TLM also allows engineers to describe a test bench in transaction terms. That means data can be looked at functionally rather than trying to understand the individual bits in a transaction. But you can have a TLM-based test bench and still be relatively lost if you haven’t evolved the debug platform, said Perry. “One nice addition is the debug transaction interface. You can do really intelligent things with this.”

The future—more speed, more tweaks

But that intelligence may be limited to certain areas of chip design. Said one engineer, who asked not to be named: “My basic complaint regarding TLM 2.0 is the TLM working group focused too much on memory-mapped buses and the SOC or single ASIC as a focus.

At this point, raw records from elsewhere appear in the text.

theorem stepP {pop : Int → Int → Bool} (h : PopOK pop) (arr : List Int) (k : Nat)
    (hk : k < arr.length) (p : List Nat × List Int) (hp : InvP pop arr k p) :
    InvP pop arr (k+1) (match p.1 with
      | [] => (k :: p.1, p.2)
      | _ :: _ =>
        match popPrevLoop pop arr k p.1 with
        | [] => ([k], p.2.set k (-1))
        | t :: st => (k :: t :: st, p.2.set k (t : Int))) := by
  obtain ⟨hmem, hpw, hlen, hres⟩ := hp
  cases hstack : p.1 with
  | nil =>
    rw [hstack] at hmem
    have hk0 : k = 0 := by
      by_contra hne
      have hA : Alive pop arr k (k-1) := ⟨by omega, fun j' h1 h2 => by omega⟩
      have := (hmem (k-1)).mpr hA
      simp at this
    subst hk0
    refine ⟨?_, by simp, hlen, ?_⟩
    · intro j
      constructor
      · intro hj
        simp at hj
        rw [hj]
        exact ⟨by omega, fun j' a b => by omega⟩
      · intro hA
        have hj0 : j = 0 := by have := hA.1; omega
        simp [hj0]
    · intro j hj
      rw [hres j hj]
      by_cases hj0 : j = 0
      · rw [if_neg (by omega), if_pos (by omega), hj0,
          prevIdx_eq_neg_one 0 (fun u hu => by omega)]
      · rw [if_neg (by omega), if_neg (by omega)]
  | cons t0 st0 =>
    rw [hstack] at hmem hpw
    obtain ⟨pre, h1, h2, h3⟩ := popPrevLoop_spec pop arr k (t0 :: st0)
    cases hq : popPrevLoop pop arr k (t0 :: st0) with
    | nil =>
      rw [hq] at h1
      rw [List.append_nil] at h1
      have hall : ∀ j, j < k → Pp pop arr j k := by
        intro j hjk
        refine descend (arr := arr) h k (fun _ => True) (fun _ _ _ _ _ => trivial)
          ?_ j trivial hjk
        intro u _ huk hA
        exact h2 u (by rw [← h1]; exact (hmem u).mpr hA)
      refine ⟨?_, by simp, by rw [List.length_set]; exact hlen, ?_⟩
      · intro j
        constructor
        · intro hj
          simp at hj
          rw [hj]
          exact ⟨by omega, fun j' a b => by omega⟩
        · intro hA
          by_cases hjk : j = k
          · simp [hjk]
          · have hjk' : j < k := by have := hA.1; omega
            exact absurd (hall j hjk') (hA.2 k hjk' (by omega))
      · intro j hj
        have hklen : k < p.2.length := by rw [hlen]; omega
        rw [getD_set_lt p.2 k j _ hklen]
        by_cases hjk : k = j
        · rw [if_pos hjk, if_pos (by omega), ← hjk, prevIdx_eq_neg_one k hall]
        · rw [if_neg hjk, hres j hj]
          by_cases hjk2 : j < k
          · rw [if_pos hjk2, if_pos (by omega)]
          · rw [if_neg hjk2, if_neg (by omega)]
    | cons t rest =>
      have hnp : ¬ Pp pop arr t k := h3 t rest hq
      rw [hq] at h1
      have htmem : t ∈ t0 :: st0 := by
        rw [h1]
        exact List.mem_append_right _ List.mem_cons_self
      have hAt : Alive pop arr k t := (hmem t).mp htmem
      have hpw2 : List.Pairwise (fun x y => ¬ Pp pop arr y x ∧ y < x) (t :: rest) := by
        rw [h1] at hpw
        exact (List.pairwise_append.mp hpw).2.1
      have hall : ∀ j, t < j → j < k → Pp pop arr j k := by
        intro j0 hj0 hj0k
        refine descend (arr := arr) h k (fun j => t < j) (fun j j' hc hlt hk' => by omega)
          ?_ j0 hj0 hj0k
        intro j hcj hjk hA
        have hin : j ∈ t0 :: st0 := (hmem j).mpr hA
        rw [h1] at hin
        rcases List.mem_append.mp hin with h' | h'
        · exact h2 j h'
        · rcases List.mem_cons.mp h' with rfl | h''
          · omega
          · have := ((List.pairwise_cons.mp hpw2).1 j h'').2
            omega
      have hprev : prevIdx pop arr k = (t : Int) := prevIdx_eq_of k t hAt.1 hnp hall
      have hsurv : ∀ u ∈ t :: rest, ¬ Pp pop arr u k := pairwise_not_head h k t rest hpw2 hnp
      refine ⟨?_, ?_, by rw [List.length_set]; exact hlen, ?_⟩
      · intro j
        constructor
        · intro hj
          rcases List.mem_cons.mp hj with rfl | hj2
          · exact ⟨by omega, fun j' a b => by omega⟩
          · have hin : j ∈ t0 :: st0 := by rw [h1]; exact List.mem_append_right _ hj2
            have hA := (hmem j).mp hin
            refine ⟨by have := hA.1; omega, fun j' a b => ?_⟩
            rcases Nat.lt_succ_iff_lt_or_eq.mp b with h' | h'
            · exact hA.2 j' a h'
            · rw [h']; exact hsurv j hj2
        · intro hA
          by_cases hjk : j = k
          · rw [hjk]; exact List.mem_cons_self
          · have hjk' : j < k := by have := hA.1; omega
            have hAk : Alive pop arr k j := ⟨hjk', fun j' a b => hA.2 j' a (by omega)⟩
            have hin : j ∈ t0 :: st0 := (hmem j).mpr hAk
            rw [h1] at hin
            rcases List.mem_append.mp hin with h' | h'
            · exact absurd (h2 j h') (hA.2 k hjk' (by omega))
            · exact List.mem_cons_of_mem _ h'
      · rw [List.pairwise_cons]
        constructor
        · intro u hu
          refine ⟨hsurv u hu, ?_⟩
          have hin : u ∈ t0 :: st0 := by rw [h1]; exact List.mem_append_right _ hu
          exact ((hmem u).mp hin).1
        · exact hpw2
      · intro j hj
        have hklen : k < p.2.length := by rw [hlen]; omega
        rw [getD_set_lt p.2 k j _ hklen]
        by_cases hjk : k = j
        · rw [if_pos hjk, if_pos (by omega), ← hjk, hprev]
        · rw [if_neg hjk, hres j hj]
          by_cases hjk2 : j < k
          · rw [if_pos hjk2, if_pos (by omega)]
          · rw [if_neg hjk2, if_neg (by omega)]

In my opinion they left the system out of ESL. In our systems the processor is important, but the processor and its surrounding registers and such are only 10% or less of a single ASIC, and frankly are not really a challenge in ASIC design.”

The engineer said it’s more important to model a host operating system such as Windows or Linux, running specific drivers and customer applications, talking to a virtual storage host bus adapter, and running actual firmware, which is in turn talking to a virtual storage area network with hundreds or even thousands of attached devices. “TLM 2.0 helps us with a tiny, tiny sliver of that rather large task,” he said. “We will use TLM 2.0 when picking up models from vendors where it makes sense, but we will not be rewriting any code to use TLM 2.0. Nor will new code development use TLM 2.0 directly. I think the rush to standardize TLM 2.0 is premature since it really has not yet proven itself. TLM 2.0 has some good features. Defining the possible modeling levels and defining how they interact is good. The idea of sockets to bundle ports together is good, though it can add a large coding burden for someone trying to implement a module to conform to an interface. So in a nutshell, TLM 2.0 is okay for a vendor writing a handful of modules connected to an AXI bus, but it is less suited to modeling large systems with many custom or specialized interfaces. Sure TLM 2.0 can be forced to work in these situations, but in the end it is no better than what I have now.”

Already, changes are afoot to rectify some of these problems. Sources involved in the TLM 2.0 discussions say the next steps are improving performance in such areas as direct memory access, which includes access time between the CPU and the memory. In C++, performance reportedly is almost double what it is in SystemC, the basis of TLM 2.0.

There also is room for improvement in the future with network-on-chip designs, where multiple bus architectures have to be bridged together. Some of that capability is included in TLM 2.0, but expect enhancements in future updates on the standard.

In addition, there are some tricks being used by companies that currently are not included in the standard. One is to build more optimized allocators, which can speed up performance by three to five times. The trick is learning the methodology in the standard and understanding it well enough to be able to use it more effectively. For many companies working with TLM 2.0, the standard is just a starting point. It’s also a bridge point between various disciplines that have never worked seamlessly together—people with different areas of expertise who now must work on projects concurrently instead of in series.

“What you’re going to see is synergy in design teams as they begin talking to each other and as people learn new skills,” said OSCI’s Meredith. “As development becomes a critical part of design, you’re going to see entirely new job categories emerge.”